When I just uploaded the pic I took of this calendar page I realized it's out of focus. I'm kind of in a hurry this morning. I have to finish packing for my trip West, where I'm going to visit my daughter and write and go to running camp #2. I still have food to make and a car to load. I have to go the gas station and the bank. And I have to go to my killer Wednesday interval workout with my coach. Oh, then I work for a few hours and then I hit the road. I saw the blurry photo and was going to retake it when it hit me that it's kind of perfect exactly the way it is. In fact, it's not perfect, which is the whole point.
There is a traditional Japanese aesthetic called Wabi-sabi, which basically means there is imperfection in everything, beautiful imperfection:
a world view centered on the acceptance of transience and imperfection; appreciating beauty that is imperfect, impermanent, and incomplete.
I run up against Fear a lot. Fear blurs my focus, and one of the many tools it uses is the idea that I'm going to fall short, or whatever I'm about to do I've done better in the past, or I won't measure up to other people doing the same thing. It's called perfection, and I think when Fear doesn't want to work very hard where I'm concerned it kicks back in its' Lazy Boy and just throws out the idea I wonder if I'll measure up? It's all Fear has to do; he knows I'll run with it.
It's been working on me the last few days, this will I measure up thought. I'm writing this post every day which has been a big challenge on top of everything else on my plate. When I got through Fear's first tactic of it's too much to do, then Fear pulled out are you publishing sub par work by insisting on posting every day? Is that smart? Is that really what you want to do? I bought in a little so it gained some traction. Then it bled into going to camp. Wow, run camp again?? Did you see the itinerary? You aren't really up for that, are you? And do you remember last time? You were the slowest one there...just sayin'...
And that's where it found me this morning--packing for camp, scared about my workout, and needing to sit down and write this post. Fear was sitting pretty comfy kicked back in the recliner--I may have even delivered a cup of coffee to him. I scanned my wall, saw this quote, took the pic, and uploaded it to my blog page. Ut oh, your photo is blurry, Fear said. Damn. I stood up to get my phone to retake the photo, and I remembered Wabi-sabi. I sat down and looked at it--sort of blurry, not terribly blurry. Huh. Good enough. Kind of perfect, ironically, for this post. Like a shot, Fear was up and out of the recliner, which made it a lot easier for me to push him out and close the door.

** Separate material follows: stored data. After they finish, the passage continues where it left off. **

-- pv_equiv track=rewrite | github.com/iZelikov/beegeek-algo | task_10_2.py | happy_tickets_2
-- ===== SOURCE A (Python) =====
-- from collections import defaultdict, Counter
--
-- def happy_tickets_2(n):
--     count = 0
--     counts = defaultdict(int)
--     for a in range(min(n + 1, 10)):
--         for b in range(min(n + 1 - a, 10)):
--             counts[a + b] += 1
--
--     for k, v in counts.items():
--         count += counts.get(n - k, 0) * v
--
--     return count ** 2
-- ===== SOURCE B (Python) =====
-- def happy_tickets_2(n):
--     # C(m,3), taken as 0 for m < 3
--     def c3(m):
--         return m * (m - 1) * (m - 2) // 6 if m >= 3 else 0
--     # number of ordered 4-tuples of digits 0-9 summing to n, by inclusion-exclusion
--     t = c3(n + 3) - 4 * c3(n - 7) + 6 * c3(n - 17) - 4 * c3(n - 27) + c3(n - 37)
--     return t * t
-- ===== Notes on version B (the rewrite author's own statement) =====
-- stated objective: simpler
-- what changed: Replaced the defaultdict pair-sum convolution (two nested loops building a table, then a scan pairing complementary sums) by a closed-form inclusion-exclusion formula counting digit quadruples with the given sum, squared.
import Mathlib
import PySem

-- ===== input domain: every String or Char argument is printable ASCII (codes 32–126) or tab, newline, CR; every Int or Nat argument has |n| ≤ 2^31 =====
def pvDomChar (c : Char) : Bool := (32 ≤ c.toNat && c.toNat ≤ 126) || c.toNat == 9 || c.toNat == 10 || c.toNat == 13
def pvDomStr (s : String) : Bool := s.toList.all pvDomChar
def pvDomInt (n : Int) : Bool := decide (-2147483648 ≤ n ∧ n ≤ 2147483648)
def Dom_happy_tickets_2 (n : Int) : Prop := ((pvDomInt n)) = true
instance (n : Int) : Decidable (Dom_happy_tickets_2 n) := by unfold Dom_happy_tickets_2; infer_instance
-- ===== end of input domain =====

-- B replaces A's defaultdict pair-sum convolution by a closed-form
-- inclusion-exclusion count of digit quadruples with the given sum, squared (objective: simpler).

-- ===== PORT A =====
def happy_tickets_2 (n : Int) : Int :=
  let counts : PySem.Dict Int Int :=
    (PySem.List.pyRange 0 (min (n + 1) 10) 1).foldl (fun counts a =>
      (PySem.List.pyRange 0 (min (n + 1 - a) 10) 1).foldl (fun counts b =>
        counts.modify (a + b) 0 (· + 1)) counts) PySem.Dict.empty
  let count : Int := counts.items.foldl (fun count kv =>
      count + ((counts.get? (n - kv.1)).getD 0) * kv.2) 0
  count ^ 2

-- ===== PORT B =====
-- C(m,3), taken as 0 for m < 3
def pyC3 (m : Int) : Int :=
  if 3 ≤ m then PySem.Int.floordiv (m * (m - 1) * (m - 2)) 6 else 0

def happy_tickets_2_alt (n : Int) : Int :=
  let t := pyC3 (n + 3) - 4 * pyC3 (n - 7) + 6 * pyC3 (n - 17) - 4 * pyC3 (n - 27) + pyC3 (n - 37)
  t * t

-- ===== PRECONDITION & SPEC =====
def Spec_happy_tickets_2 (n : Int) (out : Int) : Prop := out = happy_tickets_2_alt n
instance (n : Int) (out : Int) : Decidable (Spec_happy_tickets_2 n out) := by unfold Spec_happy_tickets_2; infer_instance

-- ===== CLAIM (what is proved, stated in full; the proofs are below) =====
def Claim_equal_happy_tickets_2 : Prop := ∀ (n : Int), Dom_happy_tickets_2 n → Spec_happy_tickets_2 n (happy_tickets_2 n)

-- ===== LEMMAS AND PROOFS =====

-- the pair-sum table A builds once n ≥ 19 (both loop bounds saturate at 10)
def pvTbl : PySem.Dict Int Int :=
  PySem.Dict.ofList [(0,1),(1,2),(2,3),(3,4),(4,5),(5,6),(6,7),(7,8),(8,9),(9,10),
                     (10,9),(11,8),(12,7),(13,6),(14,5),(15,4),(16,3),(17,2),(18,1)]

theorem pvTbl_get_zero (x : Int) (hx : 19 ≤ x) : ((pvTbl.get? x).getD 0 : Int) = 0 := by
  have hkeys : pvTbl.keys = [0,1,2,3,4,5,6,7,8,9,10,11,12,13,14,15,16,17,18] := by decide
  have hmem : x ∉ pvTbl.keys := by
    rw [hkeys]
    simp only [List.mem_cons, List.not_mem_nil, or_false]
    omega
  rw [(PySem.Dict.get?_eq_none_iff_not_mem_keys pvTbl x).mpr hmem]
  rfl

-- an accumulate loop whose every contribution is 0 returns its initial value
theorem pvFoldZero (f : Int → Int × Int → Int) (L : List (Int × Int))
    (h : ∀ (c : Int) (p : Int × Int), p ∈ L → f c p = c) :
    ∀ c : Int, L.foldl f c = c := by
  induction L with
  | nil => intro c; rfl
  | cons p t ih =>
    intro c
    simp only [List.foldl_cons]
    rw [h c p (List.mem_cons_self)]
    exact ih (fun c q hq => h c q (List.mem_cons_of_mem _ hq)) c

theorem pvSixDvd (k : Int) : (6 : Int) ∣ k * (k - 1) * (k - 2) := by
  obtain ⟨q, hq⟩ : ∃ q, k = 6 * q + k % 6 := ⟨k / 6, by omega⟩
  have hr : k % 6 = 0 ∨ k % 6 = 1 ∨ k % 6 = 2 ∨ k % 6 = 3 ∨ k % 6 = 4 ∨ k % 6 = 5 := by omega
  rcases hr with h | h | h | h | h | h <;> rw [h] at hq <;> subst hq
  · exact ⟨q * (6 * q - 1) * (6 * q - 2), by ring⟩
  · exact ⟨q * (6 * q + 1) * (6 * q - 1), by ring⟩
  · exact ⟨q * (6 * q + 2) * (6 * q + 1), by ring⟩
  · exact ⟨(2 * q + 1) * (3 * q + 1) * (6 * q + 1), by ring⟩
  · exact ⟨(3 * q + 2) * (2 * q + 1) * (6 * q + 2), by ring⟩
  · exact ⟨(6 * q + 5) * (3 * q + 2) * (2 * q + 1), by ring⟩

theorem pvC3_mul_six (m : Int) (h : 3 ≤ m) : 6 * pyC3 m = m * (m - 1) * (m - 2) := by
  unfold pyC3
  rw [if_pos h, PySem.Int.floordiv_eq_ediv_of_pos (by norm_num)]
  exact Int.mul_ediv_cancel' (pvSixDvd m)

-- once n ≥ 19 both range bounds saturate at 10 and A builds the fixed table pvTbl
set_option maxRecDepth 200000 in
theorem pvCountsConst (n : Int) (h : 19 ≤ n) :
    (PySem.List.pyRange 0 (min (n + 1) 10) 1).foldl (fun counts a =>
      (PySem.List.pyRange 0 (min (n + 1 - a) 10) 1).foldl (fun counts b =>
        counts.modify (a + b) 0 (· + 1)) counts) PySem.Dict.empty = pvTbl := by
  rw [show min (n + 1) 10 = (10 : Int) by omega]
  calc _ = List.foldl (fun (counts : PySem.Dict Int Int) (a : Int) =>
            (PySem.List.pyRange 0 10 1).foldl (fun counts b =>
              counts.modify (a + b) 0 (· + 1)) counts) PySem.Dict.empty
            (PySem.List.pyRange 0 10 1) :=
        PySem.List.foldl_congr_mem _ _ _ _ (fun acc x hx => by
          have hx' := PySem.List.mem_pyRange_one.mp hx
          rw [show min (n + 1 - x) 10 = (10 : Int) by omega])
    _ = pvTbl := by decide

theorem pvKeysSmall : ∀ p ∈ pvTbl.items, 0 ≤ p.1 ∧ p.1 ≤ 18 := by decide

set_option maxRecDepth 200000 in
theorem happy_tickets_2_spec : Claim_equal_happy_tickets_2 := by
  intro n _
  unfold Spec_happy_tickets_2
  rcases lt_trichotomy n 0 with hneg | h0 | hpos
  · -- n < 0 : both ranges are empty and all five binomial arguments are below 3
    simp only [happy_tickets_2, happy_tickets_2_alt, pyC3]
    rw [PySem.List.pyRange_one_eq_nil (show min (n + 1) 10 ≤ 0 by omega)]
    rw [if_neg (by omega : ¬ (3:Int) ≤ n + 3), if_neg (by omega : ¬ (3:Int) ≤ n - 7),
        if_neg (by omega : ¬ (3:Int) ≤ n - 17), if_neg (by omega : ¬ (3:Int) ≤ n - 27),
        if_neg (by omega : ¬ (3:Int) ≤ n - 37)]
    rw [List.foldl_nil]
    have hz : List.foldl (fun (count : Int) (kv : Int × Int) =>
        count + (((PySem.Dict.empty : PySem.Dict Int Int).get? (n - kv.1)).getD 0) * kv.2)
        0 (PySem.Dict.empty : PySem.Dict Int Int).items = 0 := rfl
    rw [hz]
    norm_num
  · subst h0; decide
  · rcases le_or_gt n 39 with hle | hgt
    · -- 1 ≤ n ≤ 39 : finitely many cases, checked by evaluation
      interval_cases n <;> decide
    · -- n ≥ 40 : A's table holds only pair sums ≤ 18, so every lookup of n - k misses
      -- and A returns 0; B's alternating sum is the vanishing 4th finite difference of a cubic
      simp only [happy_tickets_2]
      rw [pvCountsConst n (by omega)]
      have hfold : List.foldl (fun count kv =>
          count + ((pvTbl.get? (n - kv.1)).getD 0) * kv.2) 0 pvTbl.items = 0 :=
        pvFoldZero _ _ (fun c p hp => by
          have hk := pvKeysSmall p hp
          show c + ((pvTbl.get? (n - p.1)).getD 0) * p.2 = c
          rw [pvTbl_get_zero (n - p.1) (by omega)]
          ring) 0
      rw [hfold]
      simp only [happy_tickets_2_alt]
      have e1 := pvC3_mul_six (n + 3) (by omega)
      have e2 := pvC3_mul_six (n - 7) (by omega)
      have e3 := pvC3_mul_six (n - 17) (by omega)
      have e4 := pvC3_mul_six (n - 27) (by omega)
      have e5 := pvC3_mul_six (n - 37) (by omega)
      have ht : pyC3 (n + 3) - 4 * pyC3 (n - 7) + 6 * pyC3 (n - 17) - 4 * pyC3 (n - 27)
          + pyC3 (n - 37) = 0 := by linarith [e1, e2, e3, e4, e5]
      rw [ht]
      norm_num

I know what I want and I know what I'm working towards. All of that fear that poses as perfection just creates a maze that turns me around and slows me down. Focus, on the other hand, makes the path clear. I know where I'm headed, even if the terrain isn't always easy. Gratefully the terrain isn't always easy. Even when there are detours and new paths I wasn't expecting, and even when the path occasionally runs out and I have to double back, when I can stay focused on where I'm heading the transience and imperfection is beautiful, and I can embrace the Wabi-sabi of it all.